Test that reasonable patterns compile and pathological ones are caught.

Integration in Web Services

use regex::RegexBuilder;
use std::collections::HashMap;
use std::sync::Arc;
 
// Service for compiling user regex patterns safely
struct SafeRegexService {
    cache: HashMap<String, Arc<regex::Regex>>,
    max_size: usize,
}
 
impl SafeRegexService {
    fn new() -> Self {
        Self {
            cache: HashMap::new(),
            max_size: 256 * 1024,  // 256KB
        }
    }
    
    fn compile(&mut self, pattern: &str) -> Result<Arc<regex::Regex>, String> {
        // Check cache first
        if let Some(re) = self.cache.get(pattern) {
            return Ok(Arc::clone(re));
        }
        
        // Compile with size limit
        let re = RegexBuilder::new(pattern)
            .size_limit(self.max_size)
            .backtrack_limit(50_000)  // Also limit execution
            .build()
            .map_err(|e| format!("Pattern rejected: {}", e))?;
        
        let re = Arc::new(re);
        self.cache.insert(pattern.to_string(), Arc::clone(&re));
        Ok(re)
    }
    
    fn validate_input(&self, pattern: &str, input: &str) -> Result<bool, String> {
        let re = self.compile(pattern)?;
        Ok(re.is_match(input))
    }
}

Web services should use size limits for any user-provided regex patterns.

Synthesis

Quick comparison:

Limit Type What it Limits When Applied Attack Prevented
size_limit DFA state machine memory Compile time State explosion
backtrack_limit Backtracking iterations Execution time Catastrophic backtracking

Common limits:

use regex::RegexBuilder;
 
fn common_limits() {
    // Conservative for user input
    RegexBuilder::new("pattern")
        .size_limit(64 * 1024)      // 64KB
        .backtrack_limit(10_000);
    
    // Moderate for internal patterns
    RegexBuilder::new("pattern")
        .size_limit(1024 * 1024)    // 1MB
        .backtrack_limit(100_000);
    
    // Relaxed for trusted/known patterns
    RegexBuilder::new("pattern")
        .size_limit(10 * 1024 * 1024)  // 10MB
        .backtrack_limit(1_000_000);
}

Key insight: size_limit is a compile-time protection against ReDoS attacks that works by limiting the memory required for the regex engine's state machine.
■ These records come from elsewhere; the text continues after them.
-- ===== PORT B =====
def is_valid_p_alt (x : List Int) (n : Int) (p : Int) : Bool :=
  if PySem.Int.mod n p ≠ 0 then
    true
  else
    let pl := PySem.Int.floordiv n p
    let head := PySem.List.slice x none (some n)
    let fp := PySem.List.slice x none (some pl)
    -- Python's `fp * p` is p concatenated copies (and empty for p ≤ 0): flatten (replicate p.toNat fp), exact for every p
    if (head.length : Int) ≠ (fp.length : Int) * p then
      true
    else
      decide (head ≠ (List.replicate p.toNat fp).flatten)

-- ===== PRECONDITION & SPEC =====
-- Pre_ excludes p = 0, on which A raises ZeroDivisionError, and non-positive p dividing n, which lies outside
-- the natural domain of a chunk count and on which A's empty comparison loop incidentally returns False.
def Pre_is_valid_p (x : List Int) (n : Int) (p : Int) : Prop := 1 ≤ p ∨ (p ≠ 0 ∧ PySem.Int.mod n p ≠ 0)
instance (x : List Int) (n : Int) (p : Int) : Decidable (Pre_is_valid_p x n p) := by unfold Pre_is_valid_p; infer_instance
def pvWitness_is_valid_p : List Int × Int × Int := ([1, 2, 1, 2], 4, 2)
def Spec_is_valid_p (x : List Int) (n : Int) (p : Int) (out : Bool) : Prop := out = is_valid_p_alt x n p
instance (x : List Int) (n : Int) (p : Int) (out : Bool) : Decidable (Spec_is_valid_p x n p out) := by unfold Spec_is_valid_p; infer_instance

-- ===== CLAIM (what is proved, stated in full; the proofs are below) =====
def Claim_equal_is_valid_p : Prop := ∀ (x : List Int) (n : Int) (p : Int), Dom_is_valid_p x n p → Pre_is_valid_p x n p → Spec_is_valid_p x n p (is_valid_p x n p)

-- ===== LEMMAS AND PROOFS =====

-- clampIdx on a negative index is (length + i).toNat
theorem pv_clampIdx_neg (m : Nat) (i : Int) (hi : i < 0) :
    PySem.List.clampIdx m i = ((m : Int) + i).toNat := by
  unfold PySem.List.clampIdx
  split_ifs with h1 h2 <;> omega

-- x[:b] is take (clampIdx len b)
theorem pv_slice_to_clamp {α : Type} (x : List α) (b : Int) :
    PySem.List.slice x none (some b) = x.take (PySem.List.clampIdx x.length b) := by
  unfold PySem.List.slice
  simp

-- length of q concatenated copies
theorem pv_len_flat (q : Nat) (l : List Int) :
    ((List.replicate q l).flatten).length = q * l.length := by
  simp [List.length_flatten, List.map_replicate, List.sum_replicate, smul_eq_mul]

-- the Nat-level core, full case: every chunk fits in x
theorem pv_full (a : Nat) : ∀ (q : Nat) (x : List Int) (fp : List Int),
    fp.length = a → a * q ≤ x.length →
    (x.take (a * q) = (List.replicate q fp).flatten ↔ ∀ i < q, (x.drop (i * a)).take a = fp) := by
  intro q
  induction q with
  | zero => intro x fp _ _; simp
  | succ q ih =>
    intro x fp hfp hlen
    have hax : a ≤ x.length := by nlinarith
    have h1 : a * (q + 1) = a + a * q := by ring
    have htk : x.take (a * (q + 1)) = x.take a ++ (x.drop a).take (a * q) := by
      rw [h1, List.take_add]
    have hlen' : a * q ≤ (x.drop a).length := by
      simp [List.length_drop]; omega
    have hIH := ih (x.drop a) fp hfp hlen'
    constructor
    · intro h i hi
      have hsplit : x.take a = fp ∧ (x.drop a).take (a * q) = (List.replicate q fp).flatten := by
        apply List.append_inj
        · rw [← htk, h]; simp [List.replicate_succ]
        · simp [List.length_take, hfp]; omega
      cases i with
      | zero => simpa using hsplit.1
      | succ i =>
        have h2 := (hIH.mp hsplit.2) i (by omega)
        rw [List.drop_drop] at h2
        have he : a + i * a = (i + 1) * a := by ring
        rwa [he] at h2
    · intro h
      have h0 : x.take a = fp := by simpa using h 0 (by omega)
      have hrest : (x.drop a).take (a * q) = (List.replicate q fp).flatten := by
        apply hIH.mpr
        intro i hi
        have hh := h (i + 1) (by omega)
        rw [List.drop_drop]
        have he : a + i * a = (i + 1) * a := by ring
        rw [he]
        exact hh
      rw [htk, h0, hrest]
      simp [List.replicate_succ]

-- the Nat-level core, general: x.take (a*q) equals q copies of x.take a iff every later chunk equals the first
theorem pv_natCore (x : List Int) (a q : Nat) (hq : 1 ≤ q) :
    (x.take (a * q) = (List.replicate q (x.take a)).flatten ↔
      ∀ i, 1 ≤ i → i < q → (x.drop (i * a)).take a = x.take a) := by
  by_cases hfull : a * q ≤ x.length
  · have hax : a ≤ x.length := le_trans (Nat.le_mul_of_pos_right a (by omega)) hfull
    have hfp : (x.take a).length = a := by simp [List.length_take]; omega
    rw [pv_full a q x (x.take a) hfp hfull]
    constructor
    · intro h i _ h2; exact h i h2
    · intro h i hi
      cases i with
      | zero => simp
      | succ i => exact h (i + 1) (by omega) hi
  · push_neg at hfull
    rcases Nat.eq_or_lt_of_le hq with hq1 | hq2
    · -- q = 1 : both sides trivially true
      rw [← hq1]
      simp
      intro i h1 h2
      omega
    · -- q ≥ 2
      have ha1 : 1 ≤ a := by
        by_contra h
        push_neg at h
        interval_cases a <;> omega
      by_cases hma : x.length ≤ a
      · -- the first chunk is all of x; later chunks are empty
        have hfp : x.take a = x := List.take_of_length_le (by omega)
        have hchunk : ∀ i, 1 ≤ i → (x.drop (i * a)).take a = [] := by
          intro i hi
          have hd : x.drop (i * a) = [] := by
            apply List.drop_eq_nil_of_le
            exact le_trans hma (Nat.le_mul_of_pos_left a (by omega))
          simp [hd]
        constructor
        · intro h i h1 _
          rw [hchunk i h1, hfp]
          by_contra hne
          have hxne : x ≠ [] := fun hx => hne (by simp [hx])
          have hmx : 1 ≤ x.length := List.length_pos_of_ne_nil hxne
          have heq := congrArg List.length h
          rw [hfp, pv_len_flat] at heq
          simp only [List.length_take] at heq
          have hmin : min (a * q) x.length = x.length := by omega
          rw [hmin] at heq
          nlinarith
        · intro h
          have h1 := h 1 (by omega) (by omega)
          rw [hchunk 1 (by omega), hfp] at h1
          have hx : x = [] := h1.symm
          simp [hx]
      · -- a < x.length < a * q : lengths disagree on both sides
        push_neg at hma
        have hfp : (x.take a).length = a := by simp [List.length_take]; omega
        constructor
        · intro h
          exfalso
          have heq := congrArg List.length h
          rw [pv_len_flat] at heq
          simp only [List.length_take] at heq
          have h2 : min a x.length = a := by omega
          rw [h2, Nat.mul_comm q a] at heq
          have h1 : min (a * q) x.length = x.length := by omega
          rw [h1] at heq
          omega
        · intro h
          exfalso
          have hlast := h (q - 1) (by omega) (by omega)
          have hlc : ((x.drop ((q - 1) * a)).take a).length = min a (x.length - (q - 1) * a) := by
            simp [List.length_take, List.length_drop]
          have hqa : a * q = a * (q - 1) + a := by
            have hq' : q = (q - 1) + 1 := by omega
            calc a * q = a * ((q - 1) + 1) := by rw [← hq']
              _ = a * (q - 1) + a := by ring
          have h3 : a * (q - 1) = (q - 1) * a := Nat.mul_comm _ _
          have hlt : x.length - (q - 1) * a < a := by omega
          have hle : ((x.drop ((q - 1) * a)).take a).length = (x.take a).length := by rw [hlast]
          rw [hlc, hfp] at hle
          omega
-- A's loop helper is the any-of-range it folds into
theorem pv_loop_eq_any (x fp : List Int) (pl p : Int) (ii : Int) :
    is_valid_p_loop x fp pl p ii =
      (PySem.List.pyRange ii p).any
        (fun j => decide (fp ≠ PySem.List.slice x (some (j * pl)) (some ((j + 1) * pl)))) := by
  generalize hk : (p - ii).toNat = k
  induction k generalizing ii with
  | zero =>
    have h : ¬ ii < p := by omega
    rw [is_valid_p_loop, PySem.List.pyRange_one_eq_nil (by omega)]
    simp [h]
  | succ k ihk =>
    have h : ii < p := by omega
    rw [is_valid_p_loop, PySem.List.pyRange_one_cons h]
    simp only [if_pos h, List.any_cons]
    by_cases hne : fp ≠ PySem.List.slice x (some (ii * pl)) (some ((ii + 1) * pl))
    · simp [hne]
    · simp only [if_neg hne]
      rw [ihk (ii + 1) (by omega)]
      simp [hne]

-- the Int-level core: the closed-form equality iff every chunk of A's loop equals the first chunk
theorem pv_core (x : List Int) (pl p : Int) (hp : 1 ≤ p) :
    (PySem.List.slice x none (some (pl * p)) =
        (List.replicate p.toNat (PySem.List.slice x none (some pl))).flatten ↔
      ∀ ii : Int, 1 ≤ ii → ii < p →
        PySem.List.slice x (some (ii * pl)) (some ((ii + 1) * pl)) =
          PySem.List.slice x none (some pl)) := by
  by_cases hpl : 0 ≤ pl
  · -- nonnegative chunk length: reduce to the Nat statement
    obtain ⟨a, rfl⟩ : ∃ a : Nat, pl = (a : Int) := ⟨pl.toNat, by omega⟩
    obtain ⟨q, rfl⟩ : ∃ q : Nat, p = (q : Int) := ⟨p.toNat, by omega⟩
    have hq : 1 ≤ q := by exact_mod_cast hp
    have hLHS : PySem.List.slice x none (some ((a : Int) * q)) = x.take (a * q) := by
      rw [show ((a : Int) * q) = ((a * q : Nat) : Int) by push_cast; ring,
        PySem.List.slice_to x (by positivity)]
      rw [Int.toNat_natCast]
    have hfp : PySem.List.slice x none (some (a : Int)) = x.take a := by
      rw [PySem.List.slice_to x (by positivity)]
      rw [Int.toNat_natCast]
    have htoq : ((q : Int)).toNat = q := Int.toNat_natCast q
    rw [hLHS, hfp, htoq, pv_natCore x a q hq]
    constructor
    · intro h ii h1 h2
      obtain ⟨i, rfl⟩ : ∃ i : Nat, ii = (i : Int) := ⟨ii.toNat, by omega⟩
      rw [show (i : Int) * a = ((i * a : Nat) : Int) by push_cast; ring,
          show ((i : Int) + 1) * a = (((i + 1) * a : Nat) : Int) by push_cast; ring,
          PySem.List.slice_toNat x (by positivity) (by positivity)]
      simp only [Int.toNat_natCast]
      rw [show (i + 1) * a - i * a = a by rw [Nat.succ_mul]; omega]
      exact h i (by exact_mod_cast h1) (by exact_mod_cast h2)
    · intro h i h1 h2
      have hc := h (i : Int) (by exact_mod_cast h1) (by exact_mod_cast h2)
      rw [show (i : Int) * a = ((i * a : Nat) : Int) by push_cast; ring,
          show ((i : Int) + 1) * a = (((i + 1) * a : Nat) : Int) by push_cast; ring,
          PySem.List.slice_toNat x (by positivity) (by positivity)] at hc
      simp only [Int.toNat_natCast] at hc
      rwa [show (i + 1) * a - i * a = a by rw [Nat.succ_mul]; omega] at hc
  · -- negative chunk length: every later chunk of A's loop is empty
    push_neg at hpl
    by_cases hp1 : p = 1
    · subst hp1
      constructor
      · intro _ ii h1 h2; omega
      · intro _
        simp [mul_one]
    · have hp2 : 2 ≤ p := by omega
      have hchunk : ∀ ii : Int, 1 ≤ ii →
          PySem.List.slice x (some (ii * pl)) (some ((ii + 1) * pl)) = [] := by
        intro ii hii
        apply List.eq_nil_of_length_eq_zero
        rw [PySem.List.length_slice]
        have hlt1 : ii * pl < 0 := by nlinarith
        have hlt2 : (ii + 1) * pl < 0 := by nlinarith
        have hle : (ii + 1) * pl ≤ ii * pl := by nlinarith
        rw [pv_clampIdx_neg x.length _ hlt1, pv_clampIdx_neg x.length _ hlt2]
        omega
      have hplp : pl * p < 0 := by nlinarith
      have hfp : PySem.List.slice x none (some pl) = x.take (((x.length : Int) + pl).toNat) := by
        rw [pv_slice_to_clamp x pl, pv_clampIdx_neg x.length pl hpl]
      have hLHS : PySem.List.slice x none (some (pl * p)) =
          x.take (((x.length : Int) + pl * p).toNat) := by
        rw [pv_slice_to_clamp x (pl * p), pv_clampIdx_neg x.length (pl * p) hplp]
      by_cases hL0 : ((x.length : Int) + pl).toNat = 0
      · -- first chunk empty: both sides hold
        have hK0 : ((x.length : Int) + pl * p).toNat = 0 := by
          have hle : pl * p ≤ pl := by nlinarith
          omega
        constructor
        · intro _ ii h1 _
          rw [hchunk ii h1, hfp, hL0]
          simp
        · intro _
          rw [hLHS, hfp, hK0, hL0]
          simp
      · -- first chunk nonempty: both sides fail
        have hL1 : 1 ≤ ((x.length : Int) + pl).toNat := by omega
        have hKL : ((x.length : Int) + pl * p).toNat < ((x.length : Int) + pl).toNat := by
          have h2p : pl * p ≤ 2 * pl := by nlinarith
          omega
        constructor
        · intro h
          exfalso
          rw [hLHS, hfp] at h
          have heq := congrArg List.length h
          rw [pv_len_flat] at heq
          simp only [List.length_take] at heq
          have hq2 : 2 ≤ p.toNat := by omega
          have hLlen : min (((x.length : Int) + pl).toNat) x.length =
              ((x.length : Int) + pl).toNat := by omega
          rw [hLlen] at heq
          have hKlen : min (((x.length : Int) + pl * p).toNat) x.length =
              ((x.length : Int) + pl * p).toNat := by omega
          rw [hKlen] at heq
          nlinarith
        · intro h
          exfalso
          have h1 := h 1 (by omega) (by omega)
          rw [hchunk 1 (by omega), hfp] at h1
          have hlen := congrArg List.length h1
          simp only [List.length_nil, List.length_take] at hlen
          omega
The regex crate uses a hybrid NFA/DFA approach where states are lazily built during execution; size_limit caps the total size of this state cache. This prevents patterns that would create exponentially many states—patterns like (a|b)* where the number of possible states grows with input length. The protection is proactive: rather than allowing pathological patterns to compile and potentially hang during execution, size_limit rejects them upfront during compilation. For comprehensive DoS protection, combine size_limit with backtrack_limit: the former catches patterns that create large state machines, while the latter catches patterns that would execute too many operations during matching. When accepting regex patterns from untrusted sources—search functionality, configuration files, API endpoints—always apply strict size limits to prevent denial-of-service attacks through regex state explosion.